» **ASSIGNED TASK**: Write out the data below exactly, from its first line to the line containing "(10 ** (pos+2))", that line included.

» **DATA FOR PROCESSING**:
━━━━━━━━━━━━━━━━
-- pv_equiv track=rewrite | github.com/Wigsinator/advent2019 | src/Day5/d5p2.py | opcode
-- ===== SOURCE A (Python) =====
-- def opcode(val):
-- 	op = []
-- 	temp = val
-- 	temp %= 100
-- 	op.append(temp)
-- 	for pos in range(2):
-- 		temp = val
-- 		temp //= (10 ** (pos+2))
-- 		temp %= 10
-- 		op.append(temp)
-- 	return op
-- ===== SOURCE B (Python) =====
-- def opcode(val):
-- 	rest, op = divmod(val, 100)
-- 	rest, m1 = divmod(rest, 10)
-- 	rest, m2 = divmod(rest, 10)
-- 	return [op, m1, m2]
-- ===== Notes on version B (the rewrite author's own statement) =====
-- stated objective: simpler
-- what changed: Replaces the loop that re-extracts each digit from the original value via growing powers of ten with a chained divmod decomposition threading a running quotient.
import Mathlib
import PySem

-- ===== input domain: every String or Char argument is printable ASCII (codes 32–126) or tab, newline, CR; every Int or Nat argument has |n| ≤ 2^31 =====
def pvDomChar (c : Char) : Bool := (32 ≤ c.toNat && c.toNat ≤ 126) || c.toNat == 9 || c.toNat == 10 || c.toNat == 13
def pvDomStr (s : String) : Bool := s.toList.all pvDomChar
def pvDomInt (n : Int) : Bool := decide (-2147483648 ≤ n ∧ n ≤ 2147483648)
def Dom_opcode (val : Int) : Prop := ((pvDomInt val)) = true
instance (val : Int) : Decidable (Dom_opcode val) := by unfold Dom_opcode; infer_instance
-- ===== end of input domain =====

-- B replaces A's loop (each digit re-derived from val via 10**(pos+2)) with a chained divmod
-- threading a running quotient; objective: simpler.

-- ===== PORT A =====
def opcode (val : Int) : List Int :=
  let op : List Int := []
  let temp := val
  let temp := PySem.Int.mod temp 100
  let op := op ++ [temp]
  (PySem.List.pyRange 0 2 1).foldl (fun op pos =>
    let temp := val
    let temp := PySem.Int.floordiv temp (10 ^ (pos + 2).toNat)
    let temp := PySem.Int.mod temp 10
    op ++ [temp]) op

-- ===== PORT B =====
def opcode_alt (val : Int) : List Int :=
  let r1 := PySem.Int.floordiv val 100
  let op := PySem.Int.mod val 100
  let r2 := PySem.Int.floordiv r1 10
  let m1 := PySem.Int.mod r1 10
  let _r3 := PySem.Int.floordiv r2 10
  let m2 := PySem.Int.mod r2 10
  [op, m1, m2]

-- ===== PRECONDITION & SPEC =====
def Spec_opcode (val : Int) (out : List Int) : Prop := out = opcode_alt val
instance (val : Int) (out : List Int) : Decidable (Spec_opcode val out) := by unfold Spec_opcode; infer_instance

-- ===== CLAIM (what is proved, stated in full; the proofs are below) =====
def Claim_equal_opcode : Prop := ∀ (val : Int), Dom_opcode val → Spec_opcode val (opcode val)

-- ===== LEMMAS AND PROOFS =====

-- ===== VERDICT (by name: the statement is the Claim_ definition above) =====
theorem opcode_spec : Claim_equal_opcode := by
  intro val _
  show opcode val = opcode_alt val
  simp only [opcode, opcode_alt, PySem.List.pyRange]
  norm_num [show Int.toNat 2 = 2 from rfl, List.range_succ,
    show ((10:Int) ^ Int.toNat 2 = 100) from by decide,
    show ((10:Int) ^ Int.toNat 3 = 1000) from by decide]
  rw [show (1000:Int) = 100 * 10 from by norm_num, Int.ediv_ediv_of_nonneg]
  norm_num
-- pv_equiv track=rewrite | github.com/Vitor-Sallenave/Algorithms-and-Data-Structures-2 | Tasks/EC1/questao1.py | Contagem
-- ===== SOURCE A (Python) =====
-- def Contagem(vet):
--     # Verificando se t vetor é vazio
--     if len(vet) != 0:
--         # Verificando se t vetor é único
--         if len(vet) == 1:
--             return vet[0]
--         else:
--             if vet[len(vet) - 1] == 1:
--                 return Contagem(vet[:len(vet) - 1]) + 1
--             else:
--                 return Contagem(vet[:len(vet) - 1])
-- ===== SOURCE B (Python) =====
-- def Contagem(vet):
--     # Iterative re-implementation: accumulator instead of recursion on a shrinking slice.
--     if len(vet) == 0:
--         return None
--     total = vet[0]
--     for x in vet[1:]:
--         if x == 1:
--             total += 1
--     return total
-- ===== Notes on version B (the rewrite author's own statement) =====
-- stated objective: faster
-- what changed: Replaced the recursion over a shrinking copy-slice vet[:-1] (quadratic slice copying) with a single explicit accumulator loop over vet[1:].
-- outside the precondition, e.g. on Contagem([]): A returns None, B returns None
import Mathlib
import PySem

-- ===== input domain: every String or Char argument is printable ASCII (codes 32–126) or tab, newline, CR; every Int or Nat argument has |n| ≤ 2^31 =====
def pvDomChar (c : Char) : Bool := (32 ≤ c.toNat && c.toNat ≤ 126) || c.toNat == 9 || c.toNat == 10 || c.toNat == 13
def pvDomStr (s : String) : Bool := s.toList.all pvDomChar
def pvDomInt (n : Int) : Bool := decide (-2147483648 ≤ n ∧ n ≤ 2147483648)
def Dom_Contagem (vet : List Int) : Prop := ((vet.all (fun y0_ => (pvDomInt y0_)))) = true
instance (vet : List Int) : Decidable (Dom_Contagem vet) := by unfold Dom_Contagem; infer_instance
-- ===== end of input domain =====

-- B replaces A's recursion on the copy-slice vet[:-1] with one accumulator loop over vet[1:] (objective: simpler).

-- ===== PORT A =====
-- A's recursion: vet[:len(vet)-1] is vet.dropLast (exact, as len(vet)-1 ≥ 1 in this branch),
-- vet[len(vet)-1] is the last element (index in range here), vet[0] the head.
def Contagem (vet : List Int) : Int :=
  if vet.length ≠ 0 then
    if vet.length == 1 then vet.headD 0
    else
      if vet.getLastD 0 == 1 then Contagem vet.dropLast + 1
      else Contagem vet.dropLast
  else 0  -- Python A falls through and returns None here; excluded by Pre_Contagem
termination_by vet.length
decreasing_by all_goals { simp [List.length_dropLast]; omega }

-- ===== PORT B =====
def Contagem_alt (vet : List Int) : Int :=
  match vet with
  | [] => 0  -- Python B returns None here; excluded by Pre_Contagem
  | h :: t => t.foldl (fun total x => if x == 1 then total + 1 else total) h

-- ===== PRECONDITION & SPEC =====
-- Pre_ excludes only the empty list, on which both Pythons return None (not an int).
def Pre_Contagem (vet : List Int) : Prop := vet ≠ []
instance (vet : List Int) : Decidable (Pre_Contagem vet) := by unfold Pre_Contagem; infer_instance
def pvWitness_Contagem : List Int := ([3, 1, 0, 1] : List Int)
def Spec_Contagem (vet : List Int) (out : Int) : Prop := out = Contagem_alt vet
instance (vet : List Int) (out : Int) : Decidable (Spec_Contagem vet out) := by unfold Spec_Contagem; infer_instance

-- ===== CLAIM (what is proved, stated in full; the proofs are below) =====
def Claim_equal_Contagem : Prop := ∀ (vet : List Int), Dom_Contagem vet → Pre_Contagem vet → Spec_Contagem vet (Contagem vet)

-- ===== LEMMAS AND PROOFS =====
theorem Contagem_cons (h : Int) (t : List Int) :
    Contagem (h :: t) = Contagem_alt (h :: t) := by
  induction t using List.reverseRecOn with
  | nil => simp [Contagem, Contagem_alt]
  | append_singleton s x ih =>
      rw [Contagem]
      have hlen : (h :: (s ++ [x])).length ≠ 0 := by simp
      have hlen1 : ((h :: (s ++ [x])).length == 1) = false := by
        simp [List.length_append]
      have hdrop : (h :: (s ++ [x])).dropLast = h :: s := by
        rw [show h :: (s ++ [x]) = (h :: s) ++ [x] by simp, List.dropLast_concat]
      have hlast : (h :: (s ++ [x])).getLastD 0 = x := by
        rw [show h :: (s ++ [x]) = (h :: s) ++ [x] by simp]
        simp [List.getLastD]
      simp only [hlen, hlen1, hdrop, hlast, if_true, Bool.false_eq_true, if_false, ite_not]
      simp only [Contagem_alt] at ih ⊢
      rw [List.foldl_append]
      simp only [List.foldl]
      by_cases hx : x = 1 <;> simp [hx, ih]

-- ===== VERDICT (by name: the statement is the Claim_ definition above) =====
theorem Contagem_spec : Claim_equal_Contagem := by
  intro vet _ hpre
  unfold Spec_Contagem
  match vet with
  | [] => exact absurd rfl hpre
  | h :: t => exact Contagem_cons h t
━━━━━━━━━━━━━━━━
» **TASK RESPONSE**:
-- pv_equiv track=rewrite | github.com/Wigsinator/advent2019 | src/Day5/d5p2.py | opcode
-- ===== SOURCE A (Python) =====
-- def opcode(val):
-- 	op = []
-- 	temp = val
-- 	temp %= 100
-- 	op.append(temp)
-- 	for pos in range(2):
-- 		temp = val
-- 		temp //= (10 ** (pos+2))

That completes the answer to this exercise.